- DATA FOR THIS TASK:
····················

lemma foldl_erase_items (ks : List Int) (d : PySem.Dict Int Int) :
    (ks.foldl (fun d k => PySem.Dict.erase d k) d).items
      = d.items.filter (fun p => !(ks.contains p.1)) := by
  induction ks generalizing d with
  | nil => simp
  | cons k ks ih =>
      simp only [List.foldl_cons]
      rw [ih]
      simp only [PySem.Dict.erase, List.filter_filter]
      apply List.filter_congr
      intro p _
      rw [Bool.eq_iff_iff]
      simp
      tauto

lemma pend_zero (t : List Int) : pend t 0 = enT t := by
  unfold pend
  rw [List.filter_eq_self]
  intro p _
  simp

lemma nodup_pend (t : List Int) (c : Int) : ((pend t c).map (·.1)).Nodup := by
  have h : (pend t c).Sublist (enT t) := List.filter_sublist
  exact (nodup_keys_enT t).sublist (h.map _)

lemma pend_filter_bkt (t : List Int) (c T : Int) (hcT : c ≤ T) :
    (pend t c).filter (fun p => p.2 == T) = bkt t T := by
  unfold pend bkt
  rw [List.filter_filter]
  apply List.filter_congr
  intro p _
  rw [Bool.eq_iff_iff]
  simp; omega

lemma bucketsOf_getD (t : List Int) (T : Int) (h0 : 0 ≤ T) (h1 : T ≤ 10000) :
    (bucketsOf t).getD T [] = (bkt t T).map (·.1) := by
  unfold bucketsOf
  rw [PySem.List.foldl_ite_eq_foldl_filter
    (p := fun p : Int × Int => 0 ≤ p.2 ∧ p.2 ≤ 10000)]
  rw [show (fun (b : PySem.Dict Int (List Int)) (p : Int × Int) =>
      PySem.Dict.modify b p.2 [] fun l => l ++ [p.1]) =
    (fun (b : PySem.Dict Int (List Int)) (p : Int × Int) =>
      PySem.Dict.modify b p.swap.1 [] fun l => l ++ [p.swap.2]) from rfl]
  rw [← List.foldl_map (f := (Prod.swap : Int × Int → Int × Int))
    (g := fun (d : PySem.Dict Int (List Int)) (p : Int × Int) =>
      PySem.Dict.modify d p.1 [] fun x => x ++ [p.2])]
  rw [PySem.Dict.getD_foldl_modify_append]
  rw [PySem.Dict.getD_empty]
  simp only [List.nil_append, List.filter_map, List.map_map]
  unfold bkt enT
  rw [List.filter_filter]
  congr 1
  apply List.filter_congr
  intro p _
  rw [Bool.eq_iff_iff]
  simp
  omega

lemma keys_bucketsOf (t : List Int) :
    (bucketsOf t).keys = PySem.Set.ofList
      (((enT t).filter (fun p => decide (0 ≤ p.2 ∧ p.2 ≤ 10000))).map (·.2)) := by
  unfold bucketsOf enT
  rw [PySem.List.foldl_ite_eq_foldl_filter
    (p := fun p : Int × Int => 0 ≤ p.2 ∧ p.2 ≤ 10000)]
  rw [PySem.Dict.keys_foldl_modify_key _ (fun p : Int × Int => p.2) []
    (fun b p => fun l => l ++ [p.1]) PySem.Dict.empty]
  rw [PySem.Dict.keys_empty, PySem.Set.ofList_eq_foldl]
  rfl

lemma mem_sorted_keys (t : List Int) (x : Int) :
    x ∈ PySem.List.sorted (bucketsOf t).keys (fun x => x) false ↔
      (0 ≤ x ∧ x ≤ 10000 ∧ bkt t x ≠ []) := by
  rw [(PySem.List.sorted_perm (bucketsOf t).keys (fun x => x) false).mem_iff]
  rw [keys_bucketsOf, PySem.Set.mem_ofList, List.mem_map]
  constructor
  · rintro ⟨p, hp, rfl⟩
    rw [List.mem_filter] at hp
    have hd := hp.2
    simp only [decide_eq_true_eq] at hd
    refine ⟨hd.1, hd.2, ?_⟩
    apply List.ne_nil_of_mem (a := p)
    unfold bkt
    rw [List.mem_filter]
    exact ⟨hp.1, by simp⟩
  · rintro ⟨h0, h1, hne⟩
    obtain ⟨p, hp⟩ := List.exists_mem_of_ne_nil _ hne
    unfold bkt at hp
    rw [List.mem_filter] at hp
    have hpx : p.2 = x := by simpa using hp.2
    refine ⟨p, ?_, hpx⟩
    rw [List.mem_filter]
    exact ⟨hp.1, by simp [hpx]; omega⟩

lemma pairwise_sorted_keys (t : List Int) :
    List.Pairwise (· < ·) (PySem.List.sorted (bucketsOf t).keys (fun x => x) false) := by
  have hnd : (PySem.List.sorted (bucketsOf t).keys (fun x => x) false).Nodup := by
    rw [(PySem.List.sorted_perm (bucketsOf t).keys (fun x => x) false).nodup_iff]
    rw [keys_bucketsOf]
    exact PySem.Set.nodup_ofList _
  have hle := PySem.List.sorted_pairwise (bucketsOf t).keys (fun x => x)
  exact (hle.and hnd).imp (fun h => lt_of_le_of_ne h.1 h.2)

-- A's loop over a stretch of times with no arrivals and a non-empty dict only pops
lemma pyRange_ge (a b : Int) (h : b ≤ a) : PySem.List.pyRange a b = [] := by
  refine List.eq_nil_iff_forall_not_mem.mpr (fun x hx => ?_)
  rw [PySem.List.mem_pyRange_one] at hx
  omega

lemma trail (r : List Int) (d : PySem.Dict Int Int)
    (hnd : (d.items.map (·.1)).Nodup) :
    ∀ (k : Nat) (cur : Int) (ans : List Int) (q : List (Int × Int × Int)),
      (10001 - cur).toNat = k → 0 ≤ cur → cur ≤ 10001 →
      (∀ v, cur ≤ v → v < 10001 → d.items.filter (fun p => p.2 == v) = []) →
      d.items ≠ [] →
      loopA r (PySem.List.pyRange cur 10001) ans d q = drainAll q ans := by
  intro k
  induction k with
  | zero =>
    intro cur ans q hk h0 h1 _ _
    rw [pyRange_ge cur 10001 (by omega)]
    rfl
  | succ k ih =>
    intro cur ans q hk h0 h1 hno hne
    have hlt : cur < 10001 := by omega
    rw [PySem.List.pyRange_one_cons hlt]
    simp only [loopA]
    rw [scan_eq r d d.items cur q rfl hnd, hno cur le_rfl hlt]
    have hsz : ¬ d.size = 0 := by
      simpa [PySem.Dict.size, List.length_eq_zero_iff] using hne
    simp only [List.foldl_nil, List.map_nil, List.reverse_nil, hsz, if_false]
    by_cases hq : q = []
    · subst hq
      simp only [reduceIte]
      exact ih (cur + 1) ans [] (by omega) (by omega) (by omega)
        (fun v hv1 hv2 => hno v (by omega) hv2) hne
    · simp only [if_neg hq]
      rw [ih (cur + 1) (ans ++ [(hpop q).1.2.2]) (hpop q).2 (by omega) (by omega) (by omega)
        (fun v hv1 hv2 => hno v (by omega) hv2) hne]
      exact (drain_step q ans hq).symm

-- A's loop from `cur` to the next arrival time `cur + k` is B's catch-up loop
lemma inertRun (r : List Int) (d : PySem.Dict Int Int)
    (hnd : (d.items.map (·.1)).Nodup) :
    ∀ (k : Nat) (cur : Int) (ans : List Int) (q : List (Int × Int × Int)),
      0 ≤ cur → cur + k ≤ 10001 →
      (∀ v, cur ≤ v → v < cur + k → d.items.filter (fun p => p.2 == v) = []) →
      d.items ≠ [] →
      loopA r (PySem.List.pyRange cur 10001) ans d q =
        loopA r (PySem.List.pyRange (cur + k) 10001)
          (catchup k (cur + k) ans q cur).1 d (catchup k (cur + k) ans q cur).2.1 := by
  intro k
  induction k with
  | zero =>
    intro cur ans q h0 h1 hno hne
    rw [show ((0 : Nat) : Int) = 0 from rfl, add_zero]
    rfl
  | succ k ih =>
    intro cur ans q h0 h1 hno hne
    have hcast : cur + ((k + 1 : Nat) : Int) = (cur + 1) + (k : Nat) := by push_cast; ring
    have hlt : cur < 10001 := by omega
    rw [PySem.List.pyRange_one_cons hlt]
    simp only [loopA]
    rw [scan_eq r d d.items cur q rfl hnd,
      hno cur le_rfl (by omega)]
    have hsz : ¬ d.size = 0 := by
      simpa [PySem.Dict.size, List.length_eq_zero_iff] using hne
    simp only [List.foldl_nil, List.map_nil, List.reverse_nil, hsz, if_false]
    by_cases hq : q = []
    · subst hq
      simp only [reduceIte]
      rw [ih (cur + 1) ans [] (by omega) (by omega)
        (fun v hv1 hv2 => hno v (by omega) (by omega))
        hne]
      rw [hcast, catchup_nil, catchup_nil]
    · simp only [if_neg hq]
      rw [ih (cur + 1) (ans ++ [(hpop q).1.2.2]) (hpop q).2 (by omega) (by omega)
        (fun v hv1 hv2 => hno v (by omega) (by omega)) hne]
      rw [hcast, ← catchup_step _ _ _ _ _ hq (by omega)]

lemma erase_to_pend (t : List Int) (cur T : Int) (h0 : 0 ≤ cur) (hcT : cur ≤ T)
    (hno : ∀ v, cur ≤ v → v < T → bkt t v = []) :
    (pend t cur).filter (fun p => !((((bkt t T).map (·.1)).reverse).contains p.1))
      = pend t (T + 1) := by
  unfold pend
  rw [List.filter_filter]
  apply List.filter_congr
  intro p hp
  rw [Bool.eq_iff_iff]
  simp only [Bool.and_eq_true, Bool.not_eq_true', decide_eq_true_eq,
    List.contains_eq_mem, decide_eq_false_iff_not, List.mem_reverse, List.mem_map]
  constructor
  · rintro ⟨hnm, hpc⟩ hcon
    -- p is not among the deleted keys and survived pend cur, so its time is not ≤ T
    rcases hcon with ⟨h1, h2⟩
    by_cases hvT : p.2 = T
    · exact hnm ⟨p, by unfold bkt; rw [List.mem_filter]; exact ⟨hp, by simp [hvT]⟩, rfl⟩
    · have hcurle : cur ≤ p.2 := by omega
      have : bkt t p.2 = [] := hno p.2 hcurle (by omega)
      have hmem : p ∈ bkt t p.2 := by unfold bkt; rw [List.mem_filter]; exact ⟨hp, by simp⟩
      rw [this] at hmem
      exact absurd hmem (List.not_mem_nil)
  · intro hnot
    constructor
    · rintro ⟨p', hp', hpp⟩
      unfold bkt at hp'; rw [List.mem_filter] at hp'
      have hp'T : p'.2 = T := by simpa using hp'.2
      have heq : p' = p := by
        have hinj := List.inj_on_of_nodup_map (nodup_keys_enT t)
        exact hinj hp'.1 hp hpp
      rw [heq] at hp'T
      exact hnot ⟨by omega, by omega⟩
    · intro hc; exact hnot ⟨hc.1, by omega⟩

lemma main_run (t r : List Int) :
    ∀ (ks : List Int) (cur : Int) (ans : List Int) (q : List (Int × Int × Int))
      (d : PySem.Dict Int Int),
      0 ≤ cur → cur ≤ 10001 → d.items = pend t cur →
      List.Pairwise (· < ·) ks →
      (∀ x ∈ ks, cur ≤ x ∧ x ≤ 10000 ∧ bkt t x ≠ []) →
      (∀ v, cur ≤ v → v ≤ 10000 → bkt t v ≠ [] → v ∈ ks) →
      loopA r (PySem.List.pyRange cur 10001) ans d q = loopB r (bucketsOf t) ks ans q cur := by
  intro ks
  induction ks with
  | nil =>
    intro cur ans q d h0 h1 hd _ _ hcomp
    show _ = drainAll q ans
    by_cases hne : d.items = []
    · by_cases hcur : cur < 10001
      · rw [PySem.List.pyRange_one_cons hcur]
        simp only [loopA]
        rw [scan_eq r d d.items cur q rfl (by rw [hd]; exact nodup_pend t cur), hne]
        have hsz : d.size = 0 := by simp [PySem.Dict.size, hne]
        simp only [List.filter_nil, List.foldl_nil, List.map_nil, List.reverse_nil, hsz,
          reduceIte]
        by_cases hq : q = []
        · subst hq; simp only [reduceIte]
        · simp only [if_neg hq]
          exact (drain_step q ans hq).symm
      · rw [pyRange_ge cur 10001 (by omega)]; rfl
    · apply trail r d (by rw [hd]; exact nodup_pend t cur) (10001 - cur).toNat cur ans q rfl
        h0 h1 _ hne
      intro v hv1 hv2
      by_cases hv3 : v ≤ 10000
      · have hb : bkt t v = [] := by
          by_contra hbb
          exact absurd (hcomp v hv1 hv3 hbb) (List.not_mem_nil)
        rw [hd, pend_filter_bkt t cur v hv1, hb]
      · exact absurd hv2 (by omega)
  | cons T rest ih =>
    intro cur ans q d h0 h1 hd hpw hks hcomp
    obtain ⟨hcT, hT1, hbne⟩ := hks T List.mem_cons_self
    have hrest_lt : ∀ x ∈ rest, T < x := (List.pairwise_cons.mp hpw).1
    have hnoT : ∀ v, cur ≤ v → v < T → bkt t v = [] := by
      intro v hv1 hv2
      by_contra hbb
      rcases List.mem_cons.mp (hcomp v hv1 (by omega) hbb) with h | h
      · omega
      · exact absurd (hrest_lt v h) (by omega)
    have hne : d.items ≠ [] := by
      rw [hd]
      obtain ⟨p, hp⟩ := List.exists_mem_of_ne_nil _ hbne
      unfold bkt at hp; rw [List.mem_filter] at hp
      have hpT : p.2 = T := by simpa using hp.2
      apply List.ne_nil_of_mem (a := p)
      unfold pend; rw [List.mem_filter]
      refine ⟨hp.1, by simp; omega⟩
    have hinert := inertRun r d (by rw [hd]; exact nodup_pend t cur) (T - cur).toNat cur ans q
      h0 (by omega) (fun v hv1 hv2 => by
        rw [hd, pend_filter_bkt t cur v hv1]
        exact hnoT v hv1 (by omega)) hne
    rw [show cur + ((T - cur).toNat : Int) = T from by omega] at hinert
    rw [hinert]
    rw [PySem.List.pyRange_one_cons (show T < 10001 by omega)]
    simp only [loopA]
    rw [scan_eq r d d.items T (catchup (T - cur).toNat T ans q cur).2.1 rfl
      (by rw [hd]; exact nodup_pend t cur)]
    rw [hd, pend_filter_bkt t cur T hcT]
    have hd2 : ((((bkt t T).map (·.1)).reverse).foldl
        (fun d k => PySem.Dict.erase d k) d).items = pend t (T + 1) := by
      rw [foldl_erase_items, hd]
      exact erase_to_pend t cur T h0 hcT hnoT
    have hq2 : (bkt t T).foldl
        (fun q p => hpush q (PySem.List.pyGetD r p.1 0, T, p.1)) (catchup (T - cur).toNat T ans q cur).2.1 ≠ [] := by
      have hl := length_pushfold (bkt t T)
        (fun p => (PySem.List.pyGetD r p.1 0, T, p.1)) (catchup (T - cur).toNat T ans q cur).2.1
      have hbl : 0 < (bkt t T).length := List.length_pos_of_ne_nil hbne
      intro hnil
      rw [hnil] at hl
      simp at hl
      omega
    simp only [if_neg hq2]
    have hB : loopB r (bucketsOf t) (T :: rest) ans q cur =
        loopB r (bucketsOf t) rest
          ((catchup (T - cur).toNat T ans q cur).1 ++ [(hpop ((bkt t T).foldl
            (fun q p => hpush q (PySem.List.pyGetD r p.1 0, T, p.1))
            (catchup (T - cur).toNat T ans q cur).2.1)).1.2.2])
          (hpop ((bkt t T).foldl
            (fun q p => hpush q (PySem.List.pyGetD r p.1 0, T, p.1))
            (catchup (T - cur).toNat T ans q cur).2.1)).2 (T + 1) := by
      simp only [loopB]
      rw [bucketsOf_getD t T (by omega) hT1, List.foldl_map]
    rw [hB]
    by_cases hsz : ((((bkt t T).map (·.1)).reverse).foldl
        (fun d k => PySem.Dict.erase d k) d).size = 0
    · have hpend : pend t (T + 1) = [] := by
        have := hsz
        simp only [PySem.Dict.size, hd2] at this
        exact List.length_eq_zero_iff.mp this
      have hrest : rest = [] := by
        by_contra hrr
        obtain ⟨x, hx⟩ := List.exists_mem_of_ne_nil _ hrr
        obtain ⟨_, hx1, hx2⟩ := hks x (List.mem_cons_of_mem _ hx)
        obtain ⟨p, hp⟩ := List.exists_mem_of_ne_nil _ hx2
        unfold bkt at hp; rw [List.mem_filter] at hp
        have hpx : p.2 = x := by simpa using hp.2
        have hTx : T < x := hrest_lt x hx
        have : p ∈ pend t (T + 1) := by
          unfold pend; rw [List.mem_filter]
          exact ⟨hp.1, by simp; omega⟩
        rw [hpend] at this
        exact absurd this (List.not_mem_nil)
      rw [if_pos hsz, hrest]
      rfl
    · rw [if_neg hsz]
      apply ih (T + 1) _ _ _ (by omega) (by omega) hd2 (List.pairwise_cons.mp hpw).2
      · intro x hx
        obtain ⟨_, hx1, hx2⟩ := hks x (List.mem_cons_of_mem _ hx)
        exact ⟨by have := hrest_lt x hx; omega, hx1, hx2⟩
      · intro v hv1 hv2 hv3
        rcases List.mem_cons.mp (hcomp v (by omega) hv2 hv3) with h | h
        · omega
        · exact h
-- pv_equiv track=rewrite | github.com/muhenan/Python-Algo | Problems/leetcode1371.py | solution
-- ===== SOURCE A (Python) =====
-- def solution(S):
--     seen = {0: -1}
--     res = cur = 0
--     for i in range(len(S)):
--         cur ^= 2**(ord(S[i]) - ord('a'))
--         if cur in seen:
--             res = max(res, i - seen.get(cur))
--         else:
--             seen[cur] = i
--     return res
-- ===== SOURCE B (Python) =====
-- def solution(S):
--     n = len(S)
--     res = 0
--     for i in range(n):
--         mask = 0
--         for j in range(i, n):
--             mask ^= 1 << (ord(S[j]) - ord('a'))
--             if mask == 0:
--                 res = max(res, j - i + 1)
--     return res
-- ===== Notes on version B (the rewrite author's own statement) =====
-- stated objective: alternative
-- what changed: Replaces A's single-pass prefix-xor-state first-occurrence dictionary with a direct brute-force scan of every window, maintaining a xor mask per start index and recording windows whose mask is zero.
import Mathlib
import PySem

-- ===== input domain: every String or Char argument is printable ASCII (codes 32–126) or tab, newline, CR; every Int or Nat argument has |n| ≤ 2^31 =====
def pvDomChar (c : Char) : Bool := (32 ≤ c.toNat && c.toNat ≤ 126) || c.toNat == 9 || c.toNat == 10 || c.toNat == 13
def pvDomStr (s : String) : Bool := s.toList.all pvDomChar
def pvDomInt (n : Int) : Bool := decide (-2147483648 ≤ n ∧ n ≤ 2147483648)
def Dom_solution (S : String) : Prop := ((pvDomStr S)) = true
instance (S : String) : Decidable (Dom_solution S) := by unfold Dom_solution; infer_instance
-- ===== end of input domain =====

····················

- YOUR INSTRUCTIONS: From the records above, return each line that includes "with".

- REPLY:
  induction ks generalizing d with
-- A's loop over a stretch of times with no arrivals and a non-empty dict only pops
  induction k with
  induction k with
    rcases hcon with ⟨h1, h2⟩
  induction ks with
      rcases List.mem_cons.mp (hcomp v hv1 (by omega) hbb) with h | h
        rcases List.mem_cons.mp (hcomp v (by omega) hv2 hv3) with h | h
-- what changed: Replaces A's single-pass prefix-xor-state first-occurrence dictionary with a direct brute-force scan of every window, maintaining a xor mask per start index and recording windows whose mask is zero.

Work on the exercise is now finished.